What is required:
Once you find the line with "have hge : ¬" in the data that follows, repeat it and every line after it exactly, through the line with "cases h : (PySem.List.pyRange".

Material provided:

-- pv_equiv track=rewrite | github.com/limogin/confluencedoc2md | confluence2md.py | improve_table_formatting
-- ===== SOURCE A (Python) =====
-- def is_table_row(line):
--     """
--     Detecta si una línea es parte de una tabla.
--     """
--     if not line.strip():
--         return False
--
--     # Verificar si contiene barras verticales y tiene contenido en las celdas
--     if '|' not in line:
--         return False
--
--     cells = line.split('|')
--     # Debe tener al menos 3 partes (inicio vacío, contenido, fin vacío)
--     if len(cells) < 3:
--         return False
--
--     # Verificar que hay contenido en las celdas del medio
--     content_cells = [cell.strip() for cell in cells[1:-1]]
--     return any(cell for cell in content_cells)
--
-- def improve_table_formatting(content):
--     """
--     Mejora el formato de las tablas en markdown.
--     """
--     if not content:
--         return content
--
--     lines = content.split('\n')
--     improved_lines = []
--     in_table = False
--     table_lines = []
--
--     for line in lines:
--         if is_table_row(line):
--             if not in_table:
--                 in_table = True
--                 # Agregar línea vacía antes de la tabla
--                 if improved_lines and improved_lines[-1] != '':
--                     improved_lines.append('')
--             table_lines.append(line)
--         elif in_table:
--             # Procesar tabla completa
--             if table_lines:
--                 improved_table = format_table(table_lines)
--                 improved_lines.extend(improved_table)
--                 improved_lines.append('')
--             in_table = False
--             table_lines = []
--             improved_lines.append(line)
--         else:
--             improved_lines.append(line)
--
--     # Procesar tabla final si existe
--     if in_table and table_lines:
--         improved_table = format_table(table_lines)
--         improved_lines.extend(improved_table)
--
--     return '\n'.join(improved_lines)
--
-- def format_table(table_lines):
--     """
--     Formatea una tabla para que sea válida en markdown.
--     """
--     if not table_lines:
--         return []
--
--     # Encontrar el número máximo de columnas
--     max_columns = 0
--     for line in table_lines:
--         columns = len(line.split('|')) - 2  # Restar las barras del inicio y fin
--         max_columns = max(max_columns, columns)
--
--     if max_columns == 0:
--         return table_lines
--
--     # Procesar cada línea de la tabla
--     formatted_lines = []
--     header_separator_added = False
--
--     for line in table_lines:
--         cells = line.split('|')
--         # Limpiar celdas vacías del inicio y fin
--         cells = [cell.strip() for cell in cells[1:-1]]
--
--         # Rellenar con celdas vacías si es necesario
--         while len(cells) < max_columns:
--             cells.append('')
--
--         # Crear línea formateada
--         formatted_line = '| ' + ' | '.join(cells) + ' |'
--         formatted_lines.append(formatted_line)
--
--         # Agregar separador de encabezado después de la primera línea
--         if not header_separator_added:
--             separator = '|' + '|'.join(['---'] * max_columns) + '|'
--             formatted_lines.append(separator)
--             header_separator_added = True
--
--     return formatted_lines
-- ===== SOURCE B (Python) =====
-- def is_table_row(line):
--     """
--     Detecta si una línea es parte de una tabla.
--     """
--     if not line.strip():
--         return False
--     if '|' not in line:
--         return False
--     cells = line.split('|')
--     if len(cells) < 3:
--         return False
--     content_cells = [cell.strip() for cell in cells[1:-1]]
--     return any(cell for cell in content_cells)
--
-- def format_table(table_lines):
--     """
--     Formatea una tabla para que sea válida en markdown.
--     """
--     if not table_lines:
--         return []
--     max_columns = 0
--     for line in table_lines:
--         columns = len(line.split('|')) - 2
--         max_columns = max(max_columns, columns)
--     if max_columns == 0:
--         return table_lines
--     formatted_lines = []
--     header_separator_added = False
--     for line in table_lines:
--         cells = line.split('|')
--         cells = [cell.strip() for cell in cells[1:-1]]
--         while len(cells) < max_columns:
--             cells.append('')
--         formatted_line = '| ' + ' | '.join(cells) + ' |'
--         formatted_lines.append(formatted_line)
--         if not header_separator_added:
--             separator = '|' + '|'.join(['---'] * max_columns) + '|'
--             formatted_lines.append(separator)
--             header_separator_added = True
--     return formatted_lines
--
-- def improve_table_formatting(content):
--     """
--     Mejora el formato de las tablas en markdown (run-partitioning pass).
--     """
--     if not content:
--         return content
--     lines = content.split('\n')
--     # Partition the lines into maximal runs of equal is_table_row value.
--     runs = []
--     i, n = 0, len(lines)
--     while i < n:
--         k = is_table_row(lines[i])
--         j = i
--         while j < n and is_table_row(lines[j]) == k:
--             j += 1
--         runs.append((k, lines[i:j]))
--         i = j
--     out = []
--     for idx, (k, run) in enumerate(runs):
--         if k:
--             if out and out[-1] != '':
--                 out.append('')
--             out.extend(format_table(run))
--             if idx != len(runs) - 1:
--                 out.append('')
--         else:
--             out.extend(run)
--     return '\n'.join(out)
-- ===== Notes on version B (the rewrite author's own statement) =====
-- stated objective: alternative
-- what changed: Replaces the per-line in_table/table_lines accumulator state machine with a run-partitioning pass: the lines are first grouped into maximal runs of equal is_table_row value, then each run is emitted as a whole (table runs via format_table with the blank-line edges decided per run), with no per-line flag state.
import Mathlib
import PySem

---

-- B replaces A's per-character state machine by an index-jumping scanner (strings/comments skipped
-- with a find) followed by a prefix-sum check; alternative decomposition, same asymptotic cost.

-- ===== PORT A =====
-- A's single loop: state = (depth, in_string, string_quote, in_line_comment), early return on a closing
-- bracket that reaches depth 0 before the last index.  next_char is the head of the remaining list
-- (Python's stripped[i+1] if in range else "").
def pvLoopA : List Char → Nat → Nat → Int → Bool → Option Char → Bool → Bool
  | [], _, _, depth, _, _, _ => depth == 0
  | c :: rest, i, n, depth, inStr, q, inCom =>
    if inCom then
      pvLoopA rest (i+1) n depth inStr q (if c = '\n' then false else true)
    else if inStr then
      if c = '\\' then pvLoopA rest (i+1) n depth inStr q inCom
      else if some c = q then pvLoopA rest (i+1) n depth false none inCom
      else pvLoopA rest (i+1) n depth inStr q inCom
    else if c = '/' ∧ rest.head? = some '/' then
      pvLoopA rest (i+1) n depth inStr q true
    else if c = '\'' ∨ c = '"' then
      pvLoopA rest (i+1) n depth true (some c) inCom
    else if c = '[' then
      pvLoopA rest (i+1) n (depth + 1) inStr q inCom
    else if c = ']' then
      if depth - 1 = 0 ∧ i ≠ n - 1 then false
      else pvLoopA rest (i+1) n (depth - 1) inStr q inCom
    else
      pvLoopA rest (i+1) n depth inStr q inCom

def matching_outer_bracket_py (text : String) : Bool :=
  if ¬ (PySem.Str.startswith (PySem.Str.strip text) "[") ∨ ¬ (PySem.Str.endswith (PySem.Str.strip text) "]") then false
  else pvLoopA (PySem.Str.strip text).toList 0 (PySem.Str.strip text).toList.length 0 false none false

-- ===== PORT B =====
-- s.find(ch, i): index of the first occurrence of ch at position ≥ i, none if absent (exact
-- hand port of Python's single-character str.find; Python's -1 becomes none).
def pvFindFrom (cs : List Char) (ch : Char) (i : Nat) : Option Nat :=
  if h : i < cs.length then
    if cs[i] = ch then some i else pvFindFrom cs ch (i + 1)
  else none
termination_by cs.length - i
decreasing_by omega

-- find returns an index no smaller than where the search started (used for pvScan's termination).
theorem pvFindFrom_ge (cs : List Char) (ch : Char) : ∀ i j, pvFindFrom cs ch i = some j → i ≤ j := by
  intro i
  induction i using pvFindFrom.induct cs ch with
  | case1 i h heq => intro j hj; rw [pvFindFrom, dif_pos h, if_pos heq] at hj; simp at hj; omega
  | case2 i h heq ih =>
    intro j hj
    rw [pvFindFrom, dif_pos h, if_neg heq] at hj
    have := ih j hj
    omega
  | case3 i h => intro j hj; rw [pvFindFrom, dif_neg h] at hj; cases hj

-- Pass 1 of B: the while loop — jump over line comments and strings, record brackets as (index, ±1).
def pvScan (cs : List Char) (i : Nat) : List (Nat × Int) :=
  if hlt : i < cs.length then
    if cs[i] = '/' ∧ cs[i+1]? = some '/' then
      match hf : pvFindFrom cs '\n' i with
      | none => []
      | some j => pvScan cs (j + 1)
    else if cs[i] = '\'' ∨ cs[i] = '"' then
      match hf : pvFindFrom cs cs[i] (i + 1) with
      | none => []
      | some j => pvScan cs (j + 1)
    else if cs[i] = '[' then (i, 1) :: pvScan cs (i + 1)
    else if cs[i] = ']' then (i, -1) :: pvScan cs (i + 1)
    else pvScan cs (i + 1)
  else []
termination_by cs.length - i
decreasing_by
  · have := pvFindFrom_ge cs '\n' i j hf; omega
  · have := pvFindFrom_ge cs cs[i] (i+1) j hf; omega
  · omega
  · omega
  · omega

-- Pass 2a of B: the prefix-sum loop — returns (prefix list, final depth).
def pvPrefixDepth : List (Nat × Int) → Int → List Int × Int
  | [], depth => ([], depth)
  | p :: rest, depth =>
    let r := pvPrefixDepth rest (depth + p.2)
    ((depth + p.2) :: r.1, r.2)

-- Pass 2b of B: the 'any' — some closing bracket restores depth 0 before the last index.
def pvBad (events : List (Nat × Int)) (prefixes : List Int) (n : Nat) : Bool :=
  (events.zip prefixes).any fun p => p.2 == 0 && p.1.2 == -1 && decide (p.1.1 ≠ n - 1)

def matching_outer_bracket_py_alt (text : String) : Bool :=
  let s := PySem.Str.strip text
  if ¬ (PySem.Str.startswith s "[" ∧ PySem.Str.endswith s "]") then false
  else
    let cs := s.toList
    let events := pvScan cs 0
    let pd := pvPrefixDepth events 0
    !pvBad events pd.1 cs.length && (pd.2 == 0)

...

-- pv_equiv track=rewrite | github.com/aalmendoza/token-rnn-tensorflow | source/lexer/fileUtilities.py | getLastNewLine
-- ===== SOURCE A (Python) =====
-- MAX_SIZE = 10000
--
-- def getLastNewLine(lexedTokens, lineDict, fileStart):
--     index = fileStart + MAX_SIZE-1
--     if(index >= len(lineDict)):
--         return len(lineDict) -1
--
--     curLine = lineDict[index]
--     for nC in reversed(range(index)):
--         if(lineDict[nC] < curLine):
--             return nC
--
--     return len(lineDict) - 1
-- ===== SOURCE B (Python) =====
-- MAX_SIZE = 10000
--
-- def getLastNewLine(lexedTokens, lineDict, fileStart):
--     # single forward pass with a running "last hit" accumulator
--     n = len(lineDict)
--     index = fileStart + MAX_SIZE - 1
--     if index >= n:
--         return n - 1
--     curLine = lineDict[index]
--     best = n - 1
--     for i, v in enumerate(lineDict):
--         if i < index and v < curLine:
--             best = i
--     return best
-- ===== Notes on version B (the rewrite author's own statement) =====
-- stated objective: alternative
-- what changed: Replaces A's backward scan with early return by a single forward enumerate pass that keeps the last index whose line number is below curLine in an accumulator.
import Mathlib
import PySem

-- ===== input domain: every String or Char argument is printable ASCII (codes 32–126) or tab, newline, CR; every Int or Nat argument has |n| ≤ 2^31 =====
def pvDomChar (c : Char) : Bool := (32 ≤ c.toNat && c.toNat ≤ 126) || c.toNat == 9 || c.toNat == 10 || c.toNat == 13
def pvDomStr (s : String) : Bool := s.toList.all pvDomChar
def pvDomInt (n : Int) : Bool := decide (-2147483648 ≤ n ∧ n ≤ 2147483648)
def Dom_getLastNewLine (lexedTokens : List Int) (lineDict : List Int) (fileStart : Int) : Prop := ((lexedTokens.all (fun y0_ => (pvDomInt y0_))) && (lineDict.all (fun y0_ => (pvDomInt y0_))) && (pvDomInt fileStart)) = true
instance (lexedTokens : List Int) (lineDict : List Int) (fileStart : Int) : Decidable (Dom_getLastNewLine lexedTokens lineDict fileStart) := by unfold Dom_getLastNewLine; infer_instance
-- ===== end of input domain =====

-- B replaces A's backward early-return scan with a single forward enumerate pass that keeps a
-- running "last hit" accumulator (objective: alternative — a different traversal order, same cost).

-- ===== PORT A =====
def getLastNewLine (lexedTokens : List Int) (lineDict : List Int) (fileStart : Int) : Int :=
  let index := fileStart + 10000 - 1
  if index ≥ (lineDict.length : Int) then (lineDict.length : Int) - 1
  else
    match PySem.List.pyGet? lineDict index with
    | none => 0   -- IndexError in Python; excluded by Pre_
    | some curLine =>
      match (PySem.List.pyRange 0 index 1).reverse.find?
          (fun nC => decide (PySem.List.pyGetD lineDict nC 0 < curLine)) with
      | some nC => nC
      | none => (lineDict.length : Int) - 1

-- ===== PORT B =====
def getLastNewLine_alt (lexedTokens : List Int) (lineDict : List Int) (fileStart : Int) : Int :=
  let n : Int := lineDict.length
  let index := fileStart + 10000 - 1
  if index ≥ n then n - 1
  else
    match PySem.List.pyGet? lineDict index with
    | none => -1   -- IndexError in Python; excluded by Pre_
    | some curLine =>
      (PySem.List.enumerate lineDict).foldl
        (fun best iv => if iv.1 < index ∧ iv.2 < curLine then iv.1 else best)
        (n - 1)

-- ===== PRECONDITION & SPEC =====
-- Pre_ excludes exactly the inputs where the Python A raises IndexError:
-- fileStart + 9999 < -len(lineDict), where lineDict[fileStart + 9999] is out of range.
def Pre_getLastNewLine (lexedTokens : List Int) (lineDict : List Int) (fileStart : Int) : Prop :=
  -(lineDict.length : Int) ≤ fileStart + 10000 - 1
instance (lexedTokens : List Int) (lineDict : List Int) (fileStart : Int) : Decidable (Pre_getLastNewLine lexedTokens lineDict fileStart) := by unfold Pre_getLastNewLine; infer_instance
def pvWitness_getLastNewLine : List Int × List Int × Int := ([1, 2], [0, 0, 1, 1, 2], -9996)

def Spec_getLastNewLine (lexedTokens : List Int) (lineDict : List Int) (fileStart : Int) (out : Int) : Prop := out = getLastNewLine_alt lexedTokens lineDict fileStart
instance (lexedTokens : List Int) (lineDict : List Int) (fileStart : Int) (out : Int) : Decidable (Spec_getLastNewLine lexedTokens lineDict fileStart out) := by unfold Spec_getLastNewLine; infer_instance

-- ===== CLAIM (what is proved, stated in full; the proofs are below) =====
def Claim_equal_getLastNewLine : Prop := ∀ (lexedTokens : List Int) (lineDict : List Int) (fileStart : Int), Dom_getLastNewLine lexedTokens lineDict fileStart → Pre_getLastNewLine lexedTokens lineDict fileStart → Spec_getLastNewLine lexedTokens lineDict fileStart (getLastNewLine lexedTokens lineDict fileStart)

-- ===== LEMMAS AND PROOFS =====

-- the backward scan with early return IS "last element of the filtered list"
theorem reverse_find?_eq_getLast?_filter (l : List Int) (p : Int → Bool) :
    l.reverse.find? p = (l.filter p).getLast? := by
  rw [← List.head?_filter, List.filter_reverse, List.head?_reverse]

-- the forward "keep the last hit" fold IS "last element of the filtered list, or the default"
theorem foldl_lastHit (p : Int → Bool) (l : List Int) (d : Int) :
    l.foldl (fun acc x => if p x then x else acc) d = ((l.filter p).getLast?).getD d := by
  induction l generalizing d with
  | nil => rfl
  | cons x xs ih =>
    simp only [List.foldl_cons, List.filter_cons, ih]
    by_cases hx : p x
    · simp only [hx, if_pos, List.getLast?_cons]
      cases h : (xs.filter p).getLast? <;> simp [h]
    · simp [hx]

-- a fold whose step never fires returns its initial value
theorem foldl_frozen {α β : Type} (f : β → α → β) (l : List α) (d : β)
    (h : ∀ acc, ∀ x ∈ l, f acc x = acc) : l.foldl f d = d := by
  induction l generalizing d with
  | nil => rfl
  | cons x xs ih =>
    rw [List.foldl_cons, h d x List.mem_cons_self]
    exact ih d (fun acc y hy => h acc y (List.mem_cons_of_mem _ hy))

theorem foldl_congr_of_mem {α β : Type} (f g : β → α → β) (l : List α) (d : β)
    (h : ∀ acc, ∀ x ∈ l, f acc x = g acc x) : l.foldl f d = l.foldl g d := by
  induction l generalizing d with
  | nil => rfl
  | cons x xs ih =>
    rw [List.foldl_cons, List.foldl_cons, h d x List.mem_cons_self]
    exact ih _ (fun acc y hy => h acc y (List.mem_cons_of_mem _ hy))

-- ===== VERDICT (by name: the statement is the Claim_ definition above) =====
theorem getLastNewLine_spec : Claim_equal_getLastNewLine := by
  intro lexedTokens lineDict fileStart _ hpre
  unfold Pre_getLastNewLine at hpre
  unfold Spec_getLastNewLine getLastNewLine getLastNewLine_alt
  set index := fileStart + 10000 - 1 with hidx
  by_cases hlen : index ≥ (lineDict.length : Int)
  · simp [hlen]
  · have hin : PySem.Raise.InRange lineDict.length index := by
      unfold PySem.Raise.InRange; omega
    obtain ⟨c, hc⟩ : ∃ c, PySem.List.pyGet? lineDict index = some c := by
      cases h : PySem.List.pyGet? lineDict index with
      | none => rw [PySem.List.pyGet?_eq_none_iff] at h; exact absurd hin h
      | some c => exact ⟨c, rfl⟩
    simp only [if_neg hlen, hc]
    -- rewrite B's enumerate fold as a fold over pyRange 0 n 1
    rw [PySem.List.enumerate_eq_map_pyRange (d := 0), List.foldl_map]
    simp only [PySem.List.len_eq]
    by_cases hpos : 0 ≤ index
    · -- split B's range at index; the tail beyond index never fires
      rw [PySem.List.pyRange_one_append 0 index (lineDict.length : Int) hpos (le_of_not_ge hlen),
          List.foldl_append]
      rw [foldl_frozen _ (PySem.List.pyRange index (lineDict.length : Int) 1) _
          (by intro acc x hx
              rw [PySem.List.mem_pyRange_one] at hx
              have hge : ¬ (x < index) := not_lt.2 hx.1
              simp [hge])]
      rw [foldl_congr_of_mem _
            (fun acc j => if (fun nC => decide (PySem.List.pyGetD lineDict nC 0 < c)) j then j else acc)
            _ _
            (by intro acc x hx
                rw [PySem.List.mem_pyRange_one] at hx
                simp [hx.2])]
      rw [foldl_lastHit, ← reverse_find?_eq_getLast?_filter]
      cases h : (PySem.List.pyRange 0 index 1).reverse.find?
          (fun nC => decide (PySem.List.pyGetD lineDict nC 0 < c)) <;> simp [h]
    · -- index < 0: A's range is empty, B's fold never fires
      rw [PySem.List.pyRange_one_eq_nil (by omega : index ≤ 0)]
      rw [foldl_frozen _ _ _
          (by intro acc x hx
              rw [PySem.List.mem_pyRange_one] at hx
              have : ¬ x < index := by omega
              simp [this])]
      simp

Reply to the exercise:
              have hge : ¬ (x < index) := not_lt.2 hx.1
              simp [hge])]
      rw [foldl_congr_of_mem _
            (fun acc j => if (fun nC => decide (PySem.List.pyGetD lineDict nC 0 < c)) j then j else acc)
            _ _
            (by intro acc x hx
                rw [PySem.List.mem_pyRange_one] at hx
                simp [hx.2])]
      rw [foldl_lastHit, ← reverse_find?_eq_getLast?_filter]
      cases h : (PySem.List.pyRange 0 index 1).reverse.find?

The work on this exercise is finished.